------ Raw data ------

-- pv_equiv track=rewrite | github.com/hyunro19/Algorithm | src/py/pg/prbm_bruteforce/NumberBaseball.py | oneRound
-- ===== SOURCE A (Python) =====
-- def oneRound(cnd, rnd):
--     s = 0
--     b = 0
--     for idx, val in enumerate(rnd):
--         if cnd[idx] == val:
--             s += 1
--         elif val in cnd:
--             b += 1
--     return [s, b]
-- ===== SOURCE B (Python) =====
-- def oneRound(cnd, rnd):
--     s = sum(a == b for a, b in zip(cnd, rnd))
--     cset = set(cnd)
--     hits = sum(rnd.count(v) for v in set(rnd) if v in cset)
--     return [s, hits - s]
-- ===== Notes on version B (the rewrite author's own statement) =====
-- stated objective: alternative
-- what changed: Replaces A's single stateful positional elif loop by a value-grouped computation: strikes from a zip pass, membership hits summed per distinct value of set(rnd) (weighted by rnd.count) against a hash set of the candidates, and balls derived by subtraction via the strike-implies-hit identity.
-- outside the precondition, e.g. on oneRound([1], [1, 2]): A raises IndexError, B returns [1, 0]
import Mathlib
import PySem

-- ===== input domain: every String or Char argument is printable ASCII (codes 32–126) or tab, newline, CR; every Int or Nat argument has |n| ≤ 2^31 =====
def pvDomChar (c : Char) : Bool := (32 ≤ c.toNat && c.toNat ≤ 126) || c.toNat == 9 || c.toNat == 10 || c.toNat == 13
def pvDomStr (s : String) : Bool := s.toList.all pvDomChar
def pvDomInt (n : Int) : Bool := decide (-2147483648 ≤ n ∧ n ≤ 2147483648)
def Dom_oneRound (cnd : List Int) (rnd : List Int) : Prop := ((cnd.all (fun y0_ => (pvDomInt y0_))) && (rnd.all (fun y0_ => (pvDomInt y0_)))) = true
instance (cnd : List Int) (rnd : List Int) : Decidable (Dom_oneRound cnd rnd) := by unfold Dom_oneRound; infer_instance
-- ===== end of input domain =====

-- B replaces A's single positional elif loop by a value-grouped computation: zip pass for
-- strikes, per-distinct-value weighted hit count over set(rnd), balls by subtraction.


-- ===== PORT A =====
-- literal port of A's enumerate loop; cnd[idx] is pyGetD, exact under Pre_ (index in range)
def oneRound (cnd : List Int) (rnd : List Int) : List Int :=
  let p := (PySem.List.enumerate rnd).foldl
    (fun (sb : Int × Int) iv =>
      if PySem.List.pyGetD cnd iv.1 0 = iv.2 then (sb.1 + 1, sb.2)
      else if cnd.contains iv.2 then (sb.1, sb.2 + 1)
      else sb)
    ((0 : Int), (0 : Int))
  [p.1, p.2]

-- ===== PORT B =====
-- literal port of Source B: zip strike pass; set(cnd); hit count summed over set(rnd)
-- (the sum over the set is order-independent, so iterating the Set is exact)
def oneRound_alt (cnd : List Int) (rnd : List Int) : List Int :=
  let s : Int := (cnd.zip rnd).foldl
    (fun acc p => if p.1 == p.2 then acc + 1 else acc) 0
  let cset : PySem.Set Int := PySem.Set.ofList cnd
  let hits : Int := (PySem.Set.ofList rnd).foldl
    (fun acc v => if PySem.Set.contains cset v then acc + (PySem.List.count rnd v : Int) else acc) 0
  [s, hits - s]

-- ===== PRECONDITION & SPEC =====
-- Pre_ excludes exactly the inputs where A raises IndexError (cnd shorter than rnd)
def Pre_oneRound (cnd : List Int) (rnd : List Int) : Prop := rnd.length ≤ cnd.length
instance (cnd : List Int) (rnd : List Int) : Decidable (Pre_oneRound cnd rnd) := by unfold Pre_oneRound; infer_instance
def pvWitness_oneRound : List Int × List Int := ([1, 2, 3], [1, 3, 2])

def Spec_oneRound (cnd : List Int) (rnd : List Int) (out : List Int) : Prop := out = oneRound_alt cnd rnd
instance (cnd : List Int) (rnd : List Int) (out : List Int) : Decidable (Spec_oneRound cnd rnd out) := by unfold Spec_oneRound; infer_instance

-- ===== CLAIM (what is proved, stated in full; the proofs are below) =====
def Claim_equal_oneRound : Prop := ∀ (cnd : List Int) (rnd : List Int), Dom_oneRound cnd rnd → Pre_oneRound cnd rnd → Spec_oneRound cnd rnd (oneRound cnd rnd)

-- ===== LEMMAS AND PROOFS =====

-- strike count / ball count as zip counts
def pvS (c rnd : List Int) : Int := ((c.zip rnd).countP (fun p => p.1 == p.2) : Int)
def pvB (full c rnd : List Int) : Int :=
  ((c.zip rnd).countP (fun p => !(p.1 == p.2) && full.contains p.2) : Int)

lemma pyGetD_append_len (pre : List Int) (y : Int) (ys : List Int) :
    PySem.List.pyGetD (pre ++ y :: ys) (pre.length : Int) 0 = y := by
  simp [PySem.List.pyGetD_natCast, List.getD_eq_getElem?_getD]

-- A's fold, generalized over a consumed prefix of cnd
lemma foldA_eq (full : List Int) :
    ∀ (rnd pre c : List Int), full = pre ++ c → rnd.length ≤ c.length → ∀ s b : Int,
    (PySem.List.enumerate rnd (pre.length : Int)).foldl
      (fun (sb : Int × Int) iv =>
        if PySem.List.pyGetD full iv.1 0 = iv.2 then (sb.1 + 1, sb.2)
        else if full.contains iv.2 then (sb.1, sb.2 + 1)
        else sb) (s, b)
      = (s + pvS c rnd, b + pvB full c rnd) := by
  intro rnd
  induction rnd with
  | nil => intro pre c _ _ s b; simp [PySem.List.enumerate, pvS, pvB]
  | cons r rs ih =>
    intro pre c hfull hlen s b
    cases c with
    | nil => simp at hlen
    | cons c0 cs =>
      rw [PySem.List.enumerate_cons]
      have hget : PySem.List.pyGetD full (pre.length : Int) 0 = c0 := by
        rw [hfull]; exact pyGetD_append_len pre c0 cs
      have hstep : ((pre.length : Int) + 1) = (((pre ++ [c0]).length : Nat) : Int) := by
        simp
      have hfull' : full = (pre ++ [c0]) ++ cs := by simp [hfull]
      have hlen' : rs.length ≤ cs.length := by simpa using hlen
      simp only [List.foldl_cons, hget, hstep]
      by_cases heq : c0 = r
      · rw [if_pos heq, ih (pre ++ [c0]) cs hfull' hlen']
        simp [pvS, pvB, heq, Prod.ext_iff]; omega
      · rw [if_neg heq]
        by_cases hmem : full.contains r
        · rw [if_pos hmem, ih (pre ++ [c0]) cs hfull' hlen']
          have hmem' : r ∈ full := by simpa using hmem
          simp [pvS, pvB, heq, hmem', Prod.ext_iff]; omega
        · rw [if_neg hmem, ih (pre ++ [c0]) cs hfull' hlen']
          have hmem' : ¬ r ∈ full := by simpa using hmem
          simp [pvS, pvB, heq, hmem']

-- peeling one fresh value v off the distinct-value list splits the filtered count
lemma countP_peel (cnd rnd L : List Int) (v : Int) (hv : v ∉ L) :
    rnd.countP (fun x => cnd.contains x && (v :: L).contains x)
      = (if cnd.contains v then rnd.count v else 0)
        + rnd.countP (fun x => cnd.contains x && L.contains x) := by
  induction rnd with
  | nil => simp
  | cons r rs ih =>
    simp only [List.countP_cons, List.count_cons, ih]
    by_cases hrv : r = v <;> by_cases hc : r ∈ cnd <;> by_cases hL : r ∈ L <;>
      simp_all <;> omega

-- B's hit fold over any nodup value list counts membership hits restricted to that list
lemma hits_fold_gen (cnd rnd : List Int) :
    ∀ (L : List Int), L.Nodup → ∀ a : Int,
    L.foldl (fun acc v => if PySem.Set.contains (PySem.Set.ofList cnd) v then acc + (PySem.List.count rnd v : Int) else acc) a
      = a + (rnd.countP (fun x => cnd.contains x && L.contains x) : Int) := by
  intro L
  induction L with
  | nil => intro _ a; simp
  | cons v L' ih =>
    intro hnd a
    have hv : v ∉ L' := by simp [List.nodup_cons] at hnd; exact hnd.1
    have hnd' : L'.Nodup := (List.nodup_cons.mp hnd).2
    simp only [List.foldl_cons, ih hnd']
    have hcc : PySem.Set.contains (PySem.Set.ofList cnd) v = cnd.contains v := by
      simp [PySem.Set.contains]
    rw [countP_peel cnd rnd L' v hv, hcc]
    by_cases hc : v ∈ cnd
    · simp [hc, PySem.List.count]; ring
    · simp [hc]

-- B's hits = number of rnd positions whose value occurs in cnd
lemma hits_eq (cnd rnd : List Int) :
    (PySem.Set.ofList rnd).foldl
      (fun acc v => if PySem.Set.contains (PySem.Set.ofList cnd) v then acc + (PySem.List.count rnd v : Int) else acc) 0
      = (rnd.countP (fun v => cnd.contains v) : Int) := by
  rw [hits_fold_gen cnd rnd (PySem.Set.ofList rnd) (PySem.Set.nodup_ofList rnd) 0]
  have h2 : rnd.countP (fun x => cnd.contains x && List.contains (PySem.Set.ofList rnd) x)
      = rnd.countP (fun v => cnd.contains v) := by
    apply List.countP_congr
    intro x hx
    have hmem : List.contains (PySem.Set.ofList rnd) x = true := by
      simp [PySem.Set.mem_ofList, hx]
    simp
    exact fun _ => hx
  rw [h2]; ring

-- Nat-level split: membership hits = strikes + balls (a strike position is a hit)
lemma countP_split (cnd : List Int) :
    ∀ l : List (Int × Int), (∀ p ∈ l, p.1 ∈ cnd) →
    l.countP (fun p => cnd.contains p.2)
      = l.countP (fun p => p.1 == p.2) + l.countP (fun p => !(p.1 == p.2) && cnd.contains p.2) := by
  intro l
  induction l with
  | nil => simp
  | cons p ps ihp =>
    intro hall
    have hp1 : p.1 ∈ cnd := hall p (by simp)
    have hrest := ihp (fun q hq => hall q (List.mem_cons_of_mem _ hq))
    simp only [List.countP_cons]
    by_cases heq : p.1 = p.2
    · have hm : p.2 ∈ cnd := heq ▸ hp1
      simp [heq, hm] at hrest ⊢
      omega
    · by_cases hm : p.2 ∈ cnd
      · simp [heq, hm] at hrest ⊢
        omega
      · simp [heq, hm] at hrest ⊢
        omega

lemma total_split (cnd rnd : List Int) (h : rnd.length ≤ cnd.length) :
    (rnd.countP (fun v => cnd.contains v) : Int) = pvS cnd rnd + pvB cnd cnd rnd := by
  have hsnd : (cnd.zip rnd).map Prod.snd = rnd := List.map_snd_zip h
  have hcount : rnd.countP (fun v => cnd.contains v)
      = (cnd.zip rnd).countP (fun p => cnd.contains p.2) := by
    conv_lhs => rw [← hsnd]
    rw [List.countP_map]
    rfl
  rw [hcount, countP_split cnd (cnd.zip rnd) (fun p hp => (List.of_mem_zip hp).1)]
  unfold pvS pvB
  push_cast
  ring

-- ===== VERDICT (by name: the statement is the Claim_ definition above) =====
theorem oneRound_spec : Claim_equal_oneRound := by
  intro cnd rnd _ hpre
  unfold Spec_oneRound oneRound oneRound_alt
  have hA := foldA_eq cnd rnd [] cnd (by simp) hpre 0 0
  simp only [List.length_nil, Nat.cast_zero, zero_add] at hA
  have hs := PySem.List.foldl_if_add_one (p := fun p : Int × Int => p.1 == p.2)
    (l := cnd.zip rnd) (a := (0 : Int))
  simp only [hA, hits_eq cnd rnd, total_split cnd rnd hpre]
  simp only [hs, zero_add, List.cons.injEq]
  exact ⟨rfl, by unfold pvS; ring, trivial⟩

------

For this exercise, repeat exactly the lines of the data above from the one with "exact fun _ => hx" down to the one with "p ps ihp =>", both end lines included.

    exact fun _ => hx
  rw [h2]; ring

-- Nat-level split: membership hits = strikes + balls (a strike position is a hit)
lemma countP_split (cnd : List Int) :
    ∀ l : List (Int × Int), (∀ p ∈ l, p.1 ∈ cnd) →
    l.countP (fun p => cnd.contains p.2)
      = l.countP (fun p => p.1 == p.2) + l.countP (fun p => !(p.1 == p.2) && cnd.contains p.2) := by
  intro l
  induction l with
  | nil => simp
  | cons p ps ihp =>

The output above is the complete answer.